Your task:
Look through the data and write out every line with the word "none" in it.
**********
-- pv_equiv track=rewrite | github.com/afourtassi/VAP-child | mono_to_stereo.py | find_speech_overlaps
-- ===== SOURCE A (Python) =====
-- def find_speech_overlaps(timestamps_dic):
--     # Return a list of tuple with every overlaps in a dict of timestamps
--     overlaps_list = []
--
--     dict_keys = list(timestamps_dic.keys())
--     for speaker1 in range(len(dict_keys)-1): # Don't compare the last speaker, useless
--         for speaker2 in range(speaker1 +1, len(dict_keys)):
--             for i in range(len(timestamps_dic[dict_keys[speaker1]])):
--                 start1, end1 = timestamps_dic[dict_keys[speaker1]][i]
--                 for j in range(len(timestamps_dic[dict_keys[speaker2]])):
--                     start2, end2 = timestamps_dic[dict_keys[speaker2]][j]
--
--                     # Check for overlap:
--                     if start1 < end2 and start2 < end1:
--                         overlaps_list.append(((dict_keys[speaker1], i), (dict_keys[speaker2], j)))
--     return overlaps_list
-- ===== SOURCE B (Python) =====
-- def find_speech_overlaps(timestamps_dic):
--     # Per speaker pair: scan speaker2's intervals in start order, stopping as soon
--     # as starts reach end1; then sort the hit indices to restore A's output order.
--     keys = list(timestamps_dic.keys())
--     out = []
--     for a, k1 in enumerate(keys):
--         for k2 in keys[a + 1:]:
--             iv1 = timestamps_dic[k1]
--             iv2 = timestamps_dic[k2]
--             order2 = sorted(enumerate(iv2), key=lambda e: e[1][0])
--             for i, (s1, e1) in enumerate(iv1):
--                 js = []
--                 for j, (s2, e2) in order2:
--                     if s2 >= e1:
--                         break
--                     if e2 > s1:
--                         js.append(j)
--                 js.sort()
--                 out.extend(((k1, i), (k2, j)) for j in js)
--     return out
-- ===== Notes on version B (the rewrite author's own statement) =====
-- stated objective: alternative
-- what changed: B replaces A's innermost brute-force scan of speaker2's intervals by a per-pair pass over those intervals pre-sorted by start time with an early stop once starts reach end1, then sorts the hit indices to restore A's output order.
import Mathlib
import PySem

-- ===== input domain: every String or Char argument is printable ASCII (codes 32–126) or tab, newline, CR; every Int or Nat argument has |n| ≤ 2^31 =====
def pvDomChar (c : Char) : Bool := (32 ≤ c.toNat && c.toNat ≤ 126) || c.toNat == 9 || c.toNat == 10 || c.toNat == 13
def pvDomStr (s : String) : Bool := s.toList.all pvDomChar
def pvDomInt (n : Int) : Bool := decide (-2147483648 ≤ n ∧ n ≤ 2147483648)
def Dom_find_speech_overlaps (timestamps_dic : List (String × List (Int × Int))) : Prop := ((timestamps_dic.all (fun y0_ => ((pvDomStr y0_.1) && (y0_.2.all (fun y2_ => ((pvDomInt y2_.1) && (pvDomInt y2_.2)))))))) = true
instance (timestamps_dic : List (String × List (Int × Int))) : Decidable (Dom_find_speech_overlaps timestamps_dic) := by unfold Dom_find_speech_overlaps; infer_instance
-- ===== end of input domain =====

-- B replaces A's innermost brute-force j-scan by a per-pair scan of speaker2's
-- intervals in ascending start order with an early stop, sorting hit indices to
-- restore A's order (objective: alternative traversal; return value only).

-- ===== PORT A =====
def find_speech_overlaps (timestamps_dic : List (String × List (Int × Int))) : List ((String × Int) × (String × Int)) :=
  let d := PySem.Dict.mk timestamps_dic
  let dict_keys := d.keys
  (PySem.List.pyRange 0 (PySem.List.len dict_keys - 1) 1).foldl (fun acc speaker1 =>
    (PySem.List.pyRange (speaker1 + 1) (PySem.List.len dict_keys) 1).foldl (fun acc speaker2 =>
      let iv1 := d.getD (PySem.List.pyGetD dict_keys speaker1 "") []
      (PySem.List.pyRange 0 (PySem.List.len iv1) 1).foldl (fun acc i =>
        let p1 := PySem.List.pyGetD iv1 i (0, 0)
        let iv2 := d.getD (PySem.List.pyGetD dict_keys speaker2 "") []
        (PySem.List.pyRange 0 (PySem.List.len iv2) 1).foldl (fun acc j =>
          let p2 := PySem.List.pyGetD iv2 j (0, 0)
          if p1.1 < p2.2 ∧ p2.1 < p1.2 then
            acc ++ [((PySem.List.pyGetD dict_keys speaker1 "", i), (PySem.List.pyGetD dict_keys speaker2 "", j))]
          else acc) acc) acc) acc) []

-- ===== PORT B =====
-- the 'for j, (s2, e2) in order2: if s2 >= e1: break …' loop of Source B
def pvScan : List (Int × (Int × Int)) → Int → Int → List Int → List Int
  | [], _, _, js => js
  | e :: rest, s1, e1, js =>
    if e.2.1 ≥ e1 then js
    else pvScan rest s1 e1 (if e.2.2 > s1 then js ++ [e.1] else js)

def find_speech_overlaps_alt (timestamps_dic : List (String × List (Int × Int))) : List ((String × Int) × (String × Int)) :=
  let d := PySem.Dict.mk timestamps_dic
  let keys := d.keys
  (PySem.List.enumerate keys 0).foldl (fun out ak =>
    (PySem.List.slice keys (some (ak.1 + 1)) none).foldl (fun out k2 =>
      let iv1 := d.getD ak.2 []
      let iv2 := d.getD k2 []
      let order2 := PySem.List.sorted (PySem.List.enumerate iv2 0) (fun e => e.2.1) false
      (PySem.List.enumerate iv1 0).foldl (fun out ie =>
        let js := PySem.List.sorted (pvScan order2 ie.2.1 ie.2.2 []) (fun x => x) false
        out ++ js.map (fun j => ((ak.2, ie.1), (k2, j)))) out) out) []

-- ===== PRECONDITION & SPEC =====
def Spec_find_speech_overlaps (timestamps_dic : List (String × List (Int × Int))) (out : List ((String × Int) × (String × Int))) : Prop := out = find_speech_overlaps_alt timestamps_dic
instance (timestamps_dic : List (String × List (Int × Int))) (out : List ((String × Int) × (String × Int))) : Decidable (Spec_find_speech_overlaps timestamps_dic out) := by unfold Spec_find_speech_overlaps; infer_instance

-- ===== CLAIM (what is proved, stated in full; the proofs are below) =====
def Claim_equal_find_speech_overlaps : Prop := ∀ (timestamps_dic : List (String × List (Int × Int))), Dom_find_speech_overlaps timestamps_dic → Spec_find_speech_overlaps timestamps_dic (find_speech_overlaps timestamps_dic)

-- ===== LEMMAS AND PROOFS =====

theorem pvScan_spec (L : List (Int × (Int × Int))) (s1 e1 : Int) (js : List Int) :
    pvScan L s1 e1 js
      = js ++ ((L.takeWhile (fun e => decide (e.2.1 < e1))).filter (fun e => decide (s1 < e.2.2))).map (·.1) := by
  induction L generalizing js with
  | nil => simp [pvScan]
  | cons e rest ih =>
    by_cases h : e.2.1 ≥ e1
    · simp [pvScan, h, show ¬ e.2.1 < e1 by omega]
    · have h' : e.2.1 < e1 := by omega
      by_cases h2 : e.2.2 > s1
      · simp [pvScan, h, h', h2, ih]
      · simp [pvScan, h, h', h2, ih, show ¬ s1 < e.2.2 by omega]

theorem pvTakeWhile_eq_filter (c : Int) (L : List (Int × (Int × Int)))
    (h : L.Pairwise fun a b => a.2.1 ≤ b.2.1) :
    L.takeWhile (fun e => decide (e.2.1 < c)) = L.filter (fun e => decide (e.2.1 < c)) := by
  induction L with
  | nil => rfl
  | cons x t ih =>
    rcases List.pairwise_cons.mp h with ⟨hx, ht⟩
    by_cases hk : x.2.1 < c
    · simp [List.takeWhile_cons, List.filter_cons, hk, ih ht]
    · have h1 : List.takeWhile (fun e => decide (e.2.1 < c)) (x :: t) = [] := by
        simp [List.takeWhile_cons, hk]
      have h2 : List.filter (fun e => decide (e.2.1 < c)) (x :: t) = [] := by
        rw [List.filter_eq_nil_iff]
        intro a ha
        simp only [decide_eq_true_eq]
        rcases List.mem_cons.mp ha with rfl | ha'
        · omega
        · have := hx a ha'; omega
      rw [h1, h2]

theorem pvRowA (iv2 : List (Int × Int)) (s1 e1 : Int) (k1 k2 : String) (i : Int) (acc : List ((String × Int) × (String × Int))) :
    (PySem.List.pyRange 0 (PySem.List.len iv2) 1).foldl (fun acc j =>
        let p2 := PySem.List.pyGetD iv2 j (0, 0)
        if s1 < p2.2 ∧ p2.1 < e1 then acc ++ [((k1, i), (k2, j))] else acc) acc
      = acc ++ ((PySem.List.enumerate iv2 0).filter (fun e => decide (s1 < e.2.2 ∧ e.2.1 < e1))).map
          (fun e => ((k1, i), (k2, e.1))) := by
  rw [PySem.List.foldl_append_ite
        (p := fun j => s1 < (PySem.List.pyGetD iv2 j (0, 0)).2 ∧ (PySem.List.pyGetD iv2 j (0, 0)).1 < e1)
        (f := fun j => ((k1, i), (k2, j)))]
  rw [PySem.List.enumerate_eq_map_pyRange iv2 (0, 0)]
  rw [List.filter_map, List.map_map]
  rfl

theorem pvRowB (iv2 : List (Int × Int)) (s1 e1 : Int) :
    PySem.List.sorted (pvScan (PySem.List.sorted (PySem.List.enumerate iv2 0) (fun e => e.2.1) false) s1 e1 [])
        (fun x => x) false
      = ((PySem.List.enumerate iv2 0).filter (fun e => decide (s1 < e.2.2 ∧ e.2.1 < e1))).map (·.1) := by
  have hpw := PySem.List.sorted_pairwise (PySem.List.enumerate iv2 0) (fun e => e.2.1)
  rw [pvScan_spec, pvTakeWhile_eq_filter e1 _ hpw]
  rw [List.filter_filter, List.nil_append]
  have hfe : (fun (e : Int × (Int × Int)) => decide (s1 < e.2.2) && decide (e.2.1 < e1))
      = (fun e => decide (s1 < e.2.2 ∧ e.2.1 < e1)) := by
    funext e
    by_cases h1 : e.2.1 < e1 <;> by_cases h2 : s1 < e.2.2 <;> simp [h1, h2]
  rw [hfe]
  apply PySem.List.sorted_eq_of_perm_of_pairwise_lt
  · exact (((PySem.List.sorted_perm (PySem.List.enumerate iv2 0) (fun e => e.2.1) false).filter _).symm).map _
  · exact List.pairwise_map.mpr ((PySem.List.pairwise_lt_enumerate iv2 0).filter _)

def pvG (d : PySem.Dict String (List (Int × Int))) (k1 k2 : String) : List ((String × Int) × (String × Int)) :=
  (PySem.List.enumerate (d.getD k1 []) 0).flatMap (fun ie =>
    ((PySem.List.enumerate (d.getD k2 []) 0).filter (fun e => decide (ie.2.1 < e.2.2 ∧ e.2.1 < ie.2.2))).map
      (fun e => ((k1, ie.1), (k2, e.1))))

theorem pvPairA (d : PySem.Dict String (List (Int × Int))) (k1 k2 : String)
    (acc : List ((String × Int) × (String × Int))) :
    (PySem.List.pyRange 0 (PySem.List.len (d.getD k1 [])) 1).foldl (fun acc i =>
        let p1 := PySem.List.pyGetD (d.getD k1 []) i (0, 0)
        (PySem.List.pyRange 0 (PySem.List.len (d.getD k2 [])) 1).foldl (fun acc j =>
          let p2 := PySem.List.pyGetD (d.getD k2 []) j (0, 0)
          if p1.1 < p2.2 ∧ p2.1 < p1.2 then acc ++ [((k1, i), (k2, j))] else acc) acc) acc
      = acc ++ pvG d k1 k2 := by
  have hbody : (fun (acc : List ((String × Int) × (String × Int))) (i : Int) =>
        let p1 := PySem.List.pyGetD (d.getD k1 []) i (0, 0)
        (PySem.List.pyRange 0 (PySem.List.len (d.getD k2 [])) 1).foldl (fun acc j =>
          let p2 := PySem.List.pyGetD (d.getD k2 []) j (0, 0)
          if p1.1 < p2.2 ∧ p2.1 < p1.2 then acc ++ [((k1, i), (k2, j))] else acc) acc)
      = (fun acc i => acc ++
          ((PySem.List.enumerate (d.getD k2 []) 0).filter (fun e =>
              decide ((PySem.List.pyGetD (d.getD k1 []) i (0, 0)).1 < e.2.2 ∧
                e.2.1 < (PySem.List.pyGetD (d.getD k1 []) i (0, 0)).2))).map
            (fun e => ((k1, i), (k2, e.1)))) := by
    funext acc i
    exact pvRowA (d.getD k2 []) _ _ k1 k2 i acc
  rw [hbody, PySem.List.foldl_append_eq_flatMap]
  unfold pvG
  rw [PySem.List.enumerate_eq_map_pyRange (d.getD k1 []) (0, 0), List.flatMap_map]

theorem pvPairB (d : PySem.Dict String (List (Int × Int))) (k1 k2 : String)
    (out : List ((String × Int) × (String × Int))) :
    (PySem.List.enumerate (d.getD k1 []) 0).foldl (fun out ie =>
        let js := PySem.List.sorted
          (pvScan (PySem.List.sorted (PySem.List.enumerate (d.getD k2 []) 0) (fun e => e.2.1) false)
            ie.2.1 ie.2.2 []) (fun x => x) false
        out ++ js.map (fun j => ((k1, ie.1), (k2, j)))) out
      = out ++ pvG d k1 k2 := by
  have hbody : (fun (out : List ((String × Int) × (String × Int))) (ie : Int × (Int × Int)) =>
        let js := PySem.List.sorted
          (pvScan (PySem.List.sorted (PySem.List.enumerate (d.getD k2 []) 0) (fun e => e.2.1) false)
            ie.2.1 ie.2.2 []) (fun x => x) false
        out ++ js.map (fun j => ((k1, ie.1), (k2, j))))
      = (fun out ie => out ++
          ((PySem.List.enumerate (d.getD k2 []) 0).filter (fun e =>
              decide (ie.2.1 < e.2.2 ∧ e.2.1 < ie.2.2))).map (fun e => ((k1, ie.1), (k2, e.1)))) := by
    funext out ie
    show out ++ _ = _
    rw [pvRowB (d.getD k2 []) ie.2.1 ie.2.2, List.map_map]
    rfl
  rw [hbody, PySem.List.foldl_append_eq_flatMap]
  rfl

theorem pv_main (td : List (String × List (Int × Int))) :
    find_speech_overlaps td = find_speech_overlaps_alt td := by
  have hA : find_speech_overlaps td
      = [] ++ (PySem.List.pyRange 0 (PySem.List.len (PySem.Dict.mk td).keys - 1) 1).flatMap
          (fun s1 => (PySem.List.pyRange (s1 + 1) (PySem.List.len (PySem.Dict.mk td).keys) 1).flatMap
            (fun s2 => pvG (PySem.Dict.mk td) (PySem.List.pyGetD (PySem.Dict.mk td).keys s1 "")
              (PySem.List.pyGetD (PySem.Dict.mk td).keys s2 ""))) := by
    simp only [find_speech_overlaps]
    rw [← PySem.List.foldl_append_eq_flatMap]
    apply PySem.List.foldl_congr_mem
    intro acc s1 _
    rw [← PySem.List.foldl_append_eq_flatMap]
    apply PySem.List.foldl_congr_mem
    intro acc2 s2 _
    exact pvPairA (PySem.Dict.mk td) _ _ acc2
  have hB : find_speech_overlaps_alt td
      = [] ++ (PySem.List.enumerate (PySem.Dict.mk td).keys 0).flatMap
          (fun ak => (PySem.List.slice (PySem.Dict.mk td).keys (some (ak.1 + 1)) none).flatMap
            (pvG (PySem.Dict.mk td) ak.2)) := by
    simp only [find_speech_overlaps_alt]
    rw [← PySem.List.foldl_append_eq_flatMap]
    apply PySem.List.foldl_congr_mem
    intro out ak _
    rw [← PySem.List.foldl_append_eq_flatMap]
    apply PySem.List.foldl_congr_mem
    intro out2 k2 _
    exact pvPairB (PySem.Dict.mk td) _ _ out2
  rw [hA, hB]
  simp only [List.nil_append]
  rw [PySem.List.enumerate_eq_map_pyRange (PySem.Dict.mk td).keys "", List.flatMap_map]
  rcases Nat.eq_zero_or_pos ((PySem.Dict.mk td).keys.length) with h0 | hpos
  · have hl : PySem.List.len (PySem.Dict.mk td).keys = 0 := by
      simp only [PySem.List.len_eq, h0, Nat.cast_zero]
    rw [hl, PySem.List.pyRange_one_eq_nil (show (0:Int) ≤ 0 by omega),
      PySem.List.pyRange_one_eq_nil (show (0-1:Int) ≤ 0 by omega)]
    rfl
  · have h1 : (1 : Int) ≤ PySem.List.len (PySem.Dict.mk td).keys := by
      simp only [PySem.List.len_eq]
      omega
    conv_rhs => rw [PySem.List.pyRange_one_append 0 (PySem.List.len (PySem.Dict.mk td).keys - 1)
      (PySem.List.len (PySem.Dict.mk td).keys) (by omega) (by omega)]
    rw [List.flatMap_append]
    have hsing : PySem.List.pyRange (PySem.List.len (PySem.Dict.mk td).keys - 1)
        (PySem.List.len (PySem.Dict.mk td).keys) = [PySem.List.len (PySem.Dict.mk td).keys - 1] := by
      have h := PySem.List.pyRange_one_singleton (PySem.List.len (PySem.Dict.mk td).keys - 1)
      rw [sub_add_cancel] at h
      exact h
    rw [hsing]
    have hlast : (PySem.List.slice (PySem.Dict.mk td).keys
        (some (PySem.List.len (PySem.Dict.mk td).keys - 1 + 1)) none).flatMap
          (pvG (PySem.Dict.mk td) (PySem.List.pyGetD (PySem.Dict.mk td).keys
            (PySem.List.len (PySem.Dict.mk td).keys - 1) "")) = [] := by
      rw [sub_add_cancel, PySem.List.slice_from _ (by omega)]
      rw [List.drop_eq_nil_iff.mpr (by simp), List.flatMap_nil]
    simp only [List.flatMap_cons, List.flatMap_nil, hlast, List.append_nil]
    apply List.flatMap_congr
    intro s1 hs1
    have h0s : (0 : Int) ≤ s1 := (PySem.List.mem_pyRange_one.mp hs1).1
    rw [PySem.List.slice_from _ (by omega),
      ← PySem.List.map_pyGetD_pyRange (PySem.Dict.mk td).keys "" (show (0 : Int) ≤ s1 + 1 by omega),
      List.flatMap_map]

-- ===== VERDICT (by name: the statement is the Claim_ definition above) =====
theorem find_speech_overlaps_spec : Claim_equal_find_speech_overlaps := by
  intro td _
  unfold Spec_find_speech_overlaps
  exact pv_main td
**********
Result below:
    (PySem.List.slice keys (some (ak.1 + 1)) none).foldl (fun out k2 =>
          (fun ak => (PySem.List.slice (PySem.Dict.mk td).keys (some (ak.1 + 1)) none).flatMap
        (some (PySem.List.len (PySem.Dict.mk td).keys - 1 + 1)) none).flatMap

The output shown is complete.